— YOUR ASSIGNMENT —
Reproduce exactly, with no other output, every line of the data below from the line containing "theorem count_slang_spec : Claim_equal_count_slang" to the end, inclusive.

— RECORDED DATA —
· · · · ·

-- pv_equiv track=rewrite | github.com/abeermohamed1/Tweets-Sentiment-Analysis | Tweets Sentiment Analysis Project.py | count_slang
-- ===== SOURCE A (Python) =====
-- def lower_case(tweet):
--     tweet = tweet.casefold()
--     return tweet
--
-- def count_slang(tweet, slang_lexicon):
--     tweet = tweet.strip().split()
--     tweet_join = ' '.join(tweet)
--     tweet_lower = lower_case(tweet_join)
--     tweet_lower = tweet_lower.strip().split()
--     count = 0
--     for abr in slang_lexicon:
--         if abr[0] in tweet_lower:
--             for i in range(0, len(tweet_lower)):
--                 if tweet_lower[i] == abr[0]:
--                     count = count + 1
--     return count
-- ===== SOURCE B (Python) =====
-- def lower_case(tweet):
--     tweet = tweet.casefold()
--     return tweet
--
-- def count_slang(tweet, slang_lexicon):
--     words = lower_case(' '.join(tweet.strip().split())).strip().split()
--     slang_counts = {}
--     for abr in slang_lexicon:
--         slang_counts[abr[0]] = slang_counts.get(abr[0], 0) + 1
--     return sum(slang_counts.get(w, 0) for w in words)
-- ===== Notes on version B (the rewrite author's own statement) =====
-- stated objective: alternative
-- what changed: Instead of scanning the whole tweet word list once per lexicon entry (a membership test plus a full indexed scan), B builds a frequency dictionary of the lexicon heads once and makes a single pass over the tweet words summing lookups; the driving loop flips from lexicon entries to tweet tokens.
-- outside the precondition, e.g. on count_slang('hi', [[]]): A raises IndexError, B raises IndexError
import Mathlib
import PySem

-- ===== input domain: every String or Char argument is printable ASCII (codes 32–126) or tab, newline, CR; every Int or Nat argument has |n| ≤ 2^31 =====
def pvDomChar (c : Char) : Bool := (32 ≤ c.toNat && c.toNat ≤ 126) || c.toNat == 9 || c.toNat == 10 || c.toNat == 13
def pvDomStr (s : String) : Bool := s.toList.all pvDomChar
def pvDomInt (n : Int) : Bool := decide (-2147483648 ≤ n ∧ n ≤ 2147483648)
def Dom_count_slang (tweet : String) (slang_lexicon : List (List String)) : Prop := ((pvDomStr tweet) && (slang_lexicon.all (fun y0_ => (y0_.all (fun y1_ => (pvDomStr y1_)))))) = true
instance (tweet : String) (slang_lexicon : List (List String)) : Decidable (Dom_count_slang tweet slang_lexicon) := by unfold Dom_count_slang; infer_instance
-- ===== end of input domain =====

-- B replaces A's per-lexicon-entry scans of the tweet by one frequency dictionary of the
-- lexicon heads and a single pass over the tweet words (objective: alternative decomposition).

-- ===== PORT A =====
-- casefold = lower on the ASCII domain Dom_count_slang restricts to
def lower_case (tweet : String) : String := PySem.Str.lower tweet

def count_slang (tweet : String) (slang_lexicon : List (List String)) : Int :=
  let tweet1 := PySem.Str.split₀ (PySem.Str.strip tweet)
  let tweet_join := PySem.Str.join " " tweet1
  let tweet_lower0 := lower_case tweet_join
  let tweet_lower := PySem.Str.split₀ (PySem.Str.strip tweet_lower0)
  slang_lexicon.foldl (fun count abr =>
    -- abr[0]: IndexError on an empty entry is excluded by Pre_count_slang
    let h := (PySem.List.pyGet? abr 0).getD ""
    if tweet_lower.contains h then
      (PySem.List.pyRange 0 (PySem.List.len tweet_lower) 1).foldl (fun count i =>
        if PySem.List.pyGetD tweet_lower i "" == h then count + 1 else count) count
    else count) 0

-- ===== PORT B =====
def count_slang_alt (tweet : String) (slang_lexicon : List (List String)) : Int :=
  let words := PySem.Str.split₀ (PySem.Str.strip
    (lower_case (PySem.Str.join " " (PySem.Str.split₀ (PySem.Str.strip tweet)))))
  let slang_counts : PySem.Dict String Int := slang_lexicon.foldl (fun d abr =>
    -- abr[0]: IndexError on an empty entry is excluded by Pre_count_slang
    let h := (PySem.List.pyGet? abr 0).getD ""
    d.insert h (d.getD h 0 + 1)) PySem.Dict.empty
  words.foldl (fun c w => c + slang_counts.getD w 0) 0

-- ===== PRECONDITION & SPEC =====
-- Pre_ excludes lexicons containing an empty entry, on which A's 'abr[0]' raises IndexError.
def Pre_count_slang (tweet : String) (slang_lexicon : List (List String)) : Prop :=
  ∀ abr ∈ slang_lexicon, abr ≠ []
instance (tweet : String) (slang_lexicon : List (List String)) : Decidable (Pre_count_slang tweet slang_lexicon) := by unfold Pre_count_slang; infer_instance

def pvWitness_count_slang : String × List (List String) :=
  ("  OMG lol  omg x", [["omg", "oh my god"], ["lol", "laugh out loud"], ["omg", "dup"]])

def Spec_count_slang (tweet : String) (slang_lexicon : List (List String)) (out : Int) : Prop := out = count_slang_alt tweet slang_lexicon
instance (tweet : String) (slang_lexicon : List (List String)) (out : Int) : Decidable (Spec_count_slang tweet slang_lexicon out) := by unfold Spec_count_slang; infer_instance

-- ===== CLAIM (what is proved, stated in full; the proofs are below) =====
def Claim_equal_count_slang : Prop := ∀ (tweet : String) (slang_lexicon : List (List String)), Dom_count_slang tweet slang_lexicon → Pre_count_slang tweet slang_lexicon → Spec_count_slang tweet slang_lexicon (count_slang tweet slang_lexicon)

-- ===== LEMMAS AND PROOFS =====

-- double-counting exchange: summing tweet-word counts over the lexicon heads equals
-- summing lexicon-head counts over the tweet words
theorem pv_sum_count_comm (hs ws : List String) :
    (hs.map (fun h => (ws.count h : Int))).sum = (ws.map (fun w => (hs.count w : Int))).sum := by
  induction hs with
  | nil => simp
  | cons h t ih =>
    have hsplit : (ws.map (fun w => ((h :: t).count w : Int))).sum
        = (ws.map (fun w => (if w == h then (1 : Int) else 0) + (t.count w : Int))).sum := by
      apply congrArg
      apply List.map_congr_left
      intro w _
      simp [List.count_cons]
      by_cases hwh : w = h
      · subst hwh; simp [add_comm]
      · simp [hwh, Ne.symm hwh]
    rw [hsplit, PySem.List.sum_map_add_int, List.map_cons, List.sum_cons, ih]
    have hcnt : (ws.map (fun w => if w == h then (1 : Int) else 0)).sum = (ws.count h : Int) := by
      rw [PySem.List.sum_map_ite_one_zero]
      simp [List.count]
    rw [hcnt]

-- A's loop over the lexicon computes the sum of tweet-word counts of the entry heads
theorem pv_A_loop (lex : List (List String)) (ws : List String) :
    lex.foldl (fun count abr =>
      let h := (PySem.List.pyGet? abr 0).getD ""
      if ws.contains h then
        (PySem.List.pyRange 0 (PySem.List.len ws) 1).foldl (fun count i =>
          if PySem.List.pyGetD ws i "" == h then count + 1 else count) count
      else count) 0
    = (lex.map (fun abr => (ws.count ((PySem.List.pyGet? abr 0).getD "") : Int))).sum := by
  have hstep : lex.foldl (fun count abr =>
      let h := (PySem.List.pyGet? abr 0).getD ""
      if ws.contains h then
        (PySem.List.pyRange 0 (PySem.List.len ws) 1).foldl (fun count i =>
          if PySem.List.pyGetD ws i "" == h then count + 1 else count) count
      else count) 0
      = lex.foldl (fun count abr => count + (ws.count ((PySem.List.pyGet? abr 0).getD "") : Int)) 0 := by
    apply PySem.List.foldl_congr_mem
    intro acc abr _
    simp only []
    set h := (PySem.List.pyGet? abr 0).getD "" with hh
    have hinner : (PySem.List.pyRange 0 (PySem.List.len ws) 1).foldl (fun count i =>
        if PySem.List.pyGetD ws i "" == h then count + 1 else count) acc
        = acc + (ws.count h : Int) := by
      rw [show PySem.List.len ws = ((ws.length : Int)) from rfl]
      rw [PySem.List.foldl_pyRange_zero_pyGetD' ws "" (fun c w => if w == h then c + 1 else c) acc]
      exact PySem.List.foldl_beq_add_one ws h acc
    by_cases hc : ws.contains h
    · rw [if_pos hc]; exact hinner
    · rw [if_neg hc]
      have : ws.count h = 0 := by
        rw [List.count_eq_zero]
        intro hmem
        exact hc (List.contains_iff_mem.mpr hmem)
      simp [this]
  rw [hstep, PySem.List.foldl_add]
  simp
theorem count_slang_eq (tweet : String) (slang_lexicon : List (List String)) :
    count_slang tweet slang_lexicon = count_slang_alt tweet slang_lexicon := by
  unfold count_slang count_slang_alt
  simp only []
  set ws := PySem.Str.split₀ (PySem.Str.strip
    (lower_case (PySem.Str.join " " (PySem.Str.split₀ (PySem.Str.strip tweet))))) with hws
  rw [pv_A_loop]
  -- B side: the dictionary loop is Counter(heads), the word loop sums its lookups
  have hdict : slang_lexicon.foldl (fun d abr =>
      let h := (PySem.List.pyGet? abr 0).getD ""
      d.insert h (d.getD h 0 + 1)) PySem.Dict.empty
      = PySem.Dict.counter (slang_lexicon.map (fun abr => (PySem.List.pyGet? abr 0).getD "")) := by
    rw [← PySem.Dict.foldl_insert_getD_add_one_eq_counter, List.foldl_map]
  rw [hdict]
  have hB : ws.foldl (fun c w =>
      c + (PySem.Dict.counter (slang_lexicon.map (fun abr => (PySem.List.pyGet? abr 0).getD ""))).getD w 0) 0
      = (ws.map (fun w => ((slang_lexicon.map (fun abr => (PySem.List.pyGet? abr 0).getD "")).count w : Int))).sum := by
    rw [PySem.List.foldl_add]
    simp [PySem.Dict.getD_counter]
  rw [hB, ← pv_sum_count_comm, List.map_map]
  rfl

-- ===== VERDICT (by name: the statement is the Claim_ definition above) =====
theorem count_slang_spec : Claim_equal_count_slang := by
  intro tweet lex _ _
  unfold Spec_count_slang
  exact count_slang_eq tweet lex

· · · · ·

— TASK OUTPUT —
theorem count_slang_spec : Claim_equal_count_slang := by
  intro tweet lex _ _
  unfold Spec_count_slang
  exact count_slang_eq tweet lex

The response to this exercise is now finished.